## Work task
Take the data below and extract the lines from the one with "let padding : Int" to the one with "def hiD : PySem.Dict", inclusive, exactly as written.

## Exercise materials
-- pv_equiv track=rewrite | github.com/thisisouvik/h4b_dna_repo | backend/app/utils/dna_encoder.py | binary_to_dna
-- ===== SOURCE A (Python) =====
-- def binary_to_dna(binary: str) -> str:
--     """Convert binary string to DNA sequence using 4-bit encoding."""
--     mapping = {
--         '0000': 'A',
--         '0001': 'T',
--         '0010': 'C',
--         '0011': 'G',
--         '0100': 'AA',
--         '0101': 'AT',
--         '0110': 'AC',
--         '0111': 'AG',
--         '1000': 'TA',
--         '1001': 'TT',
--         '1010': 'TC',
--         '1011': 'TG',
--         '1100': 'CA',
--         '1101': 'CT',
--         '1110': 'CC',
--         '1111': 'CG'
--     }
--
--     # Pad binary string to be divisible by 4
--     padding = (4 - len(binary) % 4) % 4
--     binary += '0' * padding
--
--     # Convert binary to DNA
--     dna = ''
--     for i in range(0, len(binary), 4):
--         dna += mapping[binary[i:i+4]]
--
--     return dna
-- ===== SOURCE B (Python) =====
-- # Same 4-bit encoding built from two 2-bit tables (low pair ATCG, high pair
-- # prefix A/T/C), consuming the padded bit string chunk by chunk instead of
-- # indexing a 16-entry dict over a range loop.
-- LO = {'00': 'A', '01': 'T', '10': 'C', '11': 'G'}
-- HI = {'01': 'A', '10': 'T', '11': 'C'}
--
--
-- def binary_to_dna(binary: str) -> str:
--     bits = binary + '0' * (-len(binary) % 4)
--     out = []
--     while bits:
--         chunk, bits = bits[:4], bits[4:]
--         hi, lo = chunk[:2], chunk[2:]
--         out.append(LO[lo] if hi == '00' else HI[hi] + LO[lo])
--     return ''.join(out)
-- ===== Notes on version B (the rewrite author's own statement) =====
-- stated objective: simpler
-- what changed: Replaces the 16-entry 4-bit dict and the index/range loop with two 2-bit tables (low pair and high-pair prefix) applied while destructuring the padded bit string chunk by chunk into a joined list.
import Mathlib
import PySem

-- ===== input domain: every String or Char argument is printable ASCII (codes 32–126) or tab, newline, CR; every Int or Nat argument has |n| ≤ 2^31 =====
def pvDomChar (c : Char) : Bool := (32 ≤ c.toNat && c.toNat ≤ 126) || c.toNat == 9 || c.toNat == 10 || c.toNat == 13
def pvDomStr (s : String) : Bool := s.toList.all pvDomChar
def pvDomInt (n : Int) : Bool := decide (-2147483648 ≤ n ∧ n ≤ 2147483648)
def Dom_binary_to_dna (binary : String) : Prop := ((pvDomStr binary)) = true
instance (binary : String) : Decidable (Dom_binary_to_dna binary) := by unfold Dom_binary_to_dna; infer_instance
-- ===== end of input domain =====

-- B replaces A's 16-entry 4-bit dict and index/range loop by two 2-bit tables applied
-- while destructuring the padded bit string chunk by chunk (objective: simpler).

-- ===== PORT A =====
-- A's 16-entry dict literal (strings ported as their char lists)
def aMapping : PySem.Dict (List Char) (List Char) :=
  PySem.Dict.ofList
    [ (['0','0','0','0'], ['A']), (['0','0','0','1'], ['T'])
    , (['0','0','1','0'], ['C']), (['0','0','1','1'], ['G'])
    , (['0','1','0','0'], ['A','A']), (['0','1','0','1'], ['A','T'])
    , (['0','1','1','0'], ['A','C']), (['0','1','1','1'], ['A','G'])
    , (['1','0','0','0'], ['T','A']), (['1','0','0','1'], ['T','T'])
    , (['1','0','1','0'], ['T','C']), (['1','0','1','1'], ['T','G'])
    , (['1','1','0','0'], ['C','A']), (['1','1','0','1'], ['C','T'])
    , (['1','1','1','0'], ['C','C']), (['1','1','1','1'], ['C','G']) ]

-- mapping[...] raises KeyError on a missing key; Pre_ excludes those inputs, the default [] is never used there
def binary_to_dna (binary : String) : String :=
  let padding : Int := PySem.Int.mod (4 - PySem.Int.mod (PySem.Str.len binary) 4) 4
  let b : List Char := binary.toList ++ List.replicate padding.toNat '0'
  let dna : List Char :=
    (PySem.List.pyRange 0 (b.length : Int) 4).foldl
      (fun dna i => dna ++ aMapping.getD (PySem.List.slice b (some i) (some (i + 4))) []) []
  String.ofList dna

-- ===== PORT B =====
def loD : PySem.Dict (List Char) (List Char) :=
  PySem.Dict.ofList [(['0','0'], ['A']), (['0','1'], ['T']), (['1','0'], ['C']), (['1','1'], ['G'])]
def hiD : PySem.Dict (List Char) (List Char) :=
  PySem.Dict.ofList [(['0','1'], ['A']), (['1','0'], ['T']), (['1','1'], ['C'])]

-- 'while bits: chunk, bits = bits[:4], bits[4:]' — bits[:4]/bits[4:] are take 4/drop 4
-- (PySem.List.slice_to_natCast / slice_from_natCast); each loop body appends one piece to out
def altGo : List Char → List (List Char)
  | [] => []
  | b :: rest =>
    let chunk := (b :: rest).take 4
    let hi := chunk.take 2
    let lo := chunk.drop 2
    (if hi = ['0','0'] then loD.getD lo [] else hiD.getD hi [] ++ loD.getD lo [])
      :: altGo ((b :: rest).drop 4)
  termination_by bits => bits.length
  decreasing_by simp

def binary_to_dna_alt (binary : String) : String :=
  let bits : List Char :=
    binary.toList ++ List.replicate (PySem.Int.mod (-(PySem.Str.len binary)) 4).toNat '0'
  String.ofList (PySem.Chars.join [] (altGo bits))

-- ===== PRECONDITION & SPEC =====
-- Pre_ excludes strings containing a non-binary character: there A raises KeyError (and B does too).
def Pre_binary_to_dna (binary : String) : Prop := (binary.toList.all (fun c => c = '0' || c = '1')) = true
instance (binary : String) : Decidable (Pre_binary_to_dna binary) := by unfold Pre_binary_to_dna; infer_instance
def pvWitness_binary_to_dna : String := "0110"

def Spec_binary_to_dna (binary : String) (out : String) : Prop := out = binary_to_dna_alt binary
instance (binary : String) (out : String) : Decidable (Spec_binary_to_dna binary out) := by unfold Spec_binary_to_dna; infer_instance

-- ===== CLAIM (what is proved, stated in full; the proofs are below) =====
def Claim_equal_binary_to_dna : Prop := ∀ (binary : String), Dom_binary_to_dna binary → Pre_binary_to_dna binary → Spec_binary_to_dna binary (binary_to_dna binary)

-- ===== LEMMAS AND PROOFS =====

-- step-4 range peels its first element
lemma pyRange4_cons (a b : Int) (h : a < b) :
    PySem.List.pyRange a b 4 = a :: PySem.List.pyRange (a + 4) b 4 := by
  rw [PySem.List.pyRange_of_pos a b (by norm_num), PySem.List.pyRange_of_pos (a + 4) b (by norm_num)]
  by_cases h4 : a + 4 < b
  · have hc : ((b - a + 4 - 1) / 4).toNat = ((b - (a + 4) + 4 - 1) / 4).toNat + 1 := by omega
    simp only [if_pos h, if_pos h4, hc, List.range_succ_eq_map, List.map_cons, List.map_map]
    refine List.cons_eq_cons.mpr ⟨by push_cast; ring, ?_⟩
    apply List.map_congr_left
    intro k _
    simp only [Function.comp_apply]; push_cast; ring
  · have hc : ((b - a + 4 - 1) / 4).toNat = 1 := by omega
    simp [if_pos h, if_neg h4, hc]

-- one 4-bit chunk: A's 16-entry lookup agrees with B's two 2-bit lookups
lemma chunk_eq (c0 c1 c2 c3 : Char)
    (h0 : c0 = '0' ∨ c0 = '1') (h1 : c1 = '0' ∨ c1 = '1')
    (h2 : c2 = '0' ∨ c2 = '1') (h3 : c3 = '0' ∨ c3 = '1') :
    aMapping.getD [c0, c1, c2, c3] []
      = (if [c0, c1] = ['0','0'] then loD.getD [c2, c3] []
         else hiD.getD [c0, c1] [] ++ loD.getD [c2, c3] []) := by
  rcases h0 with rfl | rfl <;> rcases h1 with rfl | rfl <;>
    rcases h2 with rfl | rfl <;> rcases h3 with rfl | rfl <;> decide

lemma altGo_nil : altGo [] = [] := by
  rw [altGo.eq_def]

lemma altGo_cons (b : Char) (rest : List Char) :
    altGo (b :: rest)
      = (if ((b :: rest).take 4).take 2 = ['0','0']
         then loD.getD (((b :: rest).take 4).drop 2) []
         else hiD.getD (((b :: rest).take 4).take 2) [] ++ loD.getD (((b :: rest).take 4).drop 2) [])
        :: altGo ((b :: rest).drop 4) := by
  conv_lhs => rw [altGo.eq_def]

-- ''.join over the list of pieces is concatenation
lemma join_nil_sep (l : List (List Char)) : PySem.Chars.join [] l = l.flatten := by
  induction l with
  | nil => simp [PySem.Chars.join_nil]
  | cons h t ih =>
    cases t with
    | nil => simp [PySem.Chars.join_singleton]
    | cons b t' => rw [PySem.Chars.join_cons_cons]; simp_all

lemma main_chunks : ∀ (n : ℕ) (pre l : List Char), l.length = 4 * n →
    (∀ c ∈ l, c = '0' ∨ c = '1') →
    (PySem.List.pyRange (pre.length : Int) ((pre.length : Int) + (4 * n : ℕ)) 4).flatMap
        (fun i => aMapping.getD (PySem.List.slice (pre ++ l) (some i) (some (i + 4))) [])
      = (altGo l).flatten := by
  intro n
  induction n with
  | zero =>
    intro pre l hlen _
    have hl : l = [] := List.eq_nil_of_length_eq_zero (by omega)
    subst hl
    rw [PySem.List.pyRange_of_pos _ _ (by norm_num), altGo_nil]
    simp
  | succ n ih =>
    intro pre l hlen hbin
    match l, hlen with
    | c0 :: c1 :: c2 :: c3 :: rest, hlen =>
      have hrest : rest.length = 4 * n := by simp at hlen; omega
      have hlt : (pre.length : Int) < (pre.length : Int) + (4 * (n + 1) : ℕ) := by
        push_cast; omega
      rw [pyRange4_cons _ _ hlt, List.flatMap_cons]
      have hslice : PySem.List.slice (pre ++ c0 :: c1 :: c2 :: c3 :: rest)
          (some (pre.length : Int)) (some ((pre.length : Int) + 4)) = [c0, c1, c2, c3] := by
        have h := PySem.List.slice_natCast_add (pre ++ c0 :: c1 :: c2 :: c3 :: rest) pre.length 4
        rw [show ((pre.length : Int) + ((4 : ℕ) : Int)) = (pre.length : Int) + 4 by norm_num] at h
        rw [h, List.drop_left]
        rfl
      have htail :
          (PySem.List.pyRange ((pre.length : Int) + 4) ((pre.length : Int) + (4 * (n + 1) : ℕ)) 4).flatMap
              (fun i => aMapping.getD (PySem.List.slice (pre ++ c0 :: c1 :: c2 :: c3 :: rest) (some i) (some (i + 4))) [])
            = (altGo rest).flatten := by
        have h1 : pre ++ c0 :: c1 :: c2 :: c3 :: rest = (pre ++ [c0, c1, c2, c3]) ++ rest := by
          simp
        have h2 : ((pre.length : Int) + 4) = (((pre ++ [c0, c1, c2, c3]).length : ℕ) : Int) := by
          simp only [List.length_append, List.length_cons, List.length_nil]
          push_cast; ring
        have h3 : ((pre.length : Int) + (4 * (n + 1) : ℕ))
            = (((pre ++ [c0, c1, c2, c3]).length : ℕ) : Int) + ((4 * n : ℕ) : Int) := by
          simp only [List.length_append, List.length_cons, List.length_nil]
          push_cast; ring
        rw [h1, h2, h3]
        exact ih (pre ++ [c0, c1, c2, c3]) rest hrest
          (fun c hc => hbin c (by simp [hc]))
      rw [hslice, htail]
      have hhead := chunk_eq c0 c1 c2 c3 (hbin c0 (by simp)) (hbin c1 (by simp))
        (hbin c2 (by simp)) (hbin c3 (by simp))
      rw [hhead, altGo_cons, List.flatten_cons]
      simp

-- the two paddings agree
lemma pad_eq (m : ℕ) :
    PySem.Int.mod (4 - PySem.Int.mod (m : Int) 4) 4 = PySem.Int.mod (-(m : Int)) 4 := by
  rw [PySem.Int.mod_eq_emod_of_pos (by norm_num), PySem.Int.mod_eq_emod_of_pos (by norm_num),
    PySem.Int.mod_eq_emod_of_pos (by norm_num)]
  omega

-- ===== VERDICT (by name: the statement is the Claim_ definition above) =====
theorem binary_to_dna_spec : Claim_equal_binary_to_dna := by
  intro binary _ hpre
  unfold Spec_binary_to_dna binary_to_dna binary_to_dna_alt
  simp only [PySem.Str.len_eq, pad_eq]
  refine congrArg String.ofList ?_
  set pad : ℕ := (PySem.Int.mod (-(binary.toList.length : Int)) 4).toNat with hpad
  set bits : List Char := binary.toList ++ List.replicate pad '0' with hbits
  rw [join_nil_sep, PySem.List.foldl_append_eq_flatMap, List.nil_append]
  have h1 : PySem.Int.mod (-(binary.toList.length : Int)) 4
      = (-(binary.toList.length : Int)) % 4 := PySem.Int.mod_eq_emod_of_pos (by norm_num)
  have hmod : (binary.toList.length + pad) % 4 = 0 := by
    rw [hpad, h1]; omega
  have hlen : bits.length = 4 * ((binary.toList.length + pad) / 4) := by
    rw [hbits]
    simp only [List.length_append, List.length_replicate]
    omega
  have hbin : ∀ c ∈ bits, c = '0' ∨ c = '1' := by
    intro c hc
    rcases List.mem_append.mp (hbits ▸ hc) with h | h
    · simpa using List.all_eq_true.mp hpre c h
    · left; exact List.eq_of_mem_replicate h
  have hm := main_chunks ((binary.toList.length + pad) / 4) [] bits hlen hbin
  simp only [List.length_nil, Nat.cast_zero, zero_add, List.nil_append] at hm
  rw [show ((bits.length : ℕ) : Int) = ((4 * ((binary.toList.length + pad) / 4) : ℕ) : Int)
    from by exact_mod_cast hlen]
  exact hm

## Output for this task
  let padding : Int := PySem.Int.mod (4 - PySem.Int.mod (PySem.Str.len binary) 4) 4
  let b : List Char := binary.toList ++ List.replicate padding.toNat '0'
  let dna : List Char :=
    (PySem.List.pyRange 0 (b.length : Int) 4).foldl
      (fun dna i => dna ++ aMapping.getD (PySem.List.slice b (some i) (some (i + 4))) []) []
  String.ofList dna

-- ===== PORT B =====
def loD : PySem.Dict (List Char) (List Char) :=
  PySem.Dict.ofList [(['0','0'], ['A']), (['0','1'], ['T']), (['1','0'], ['C']), (['1','1'], ['G'])]
def hiD : PySem.Dict (List Char) (List Char) :=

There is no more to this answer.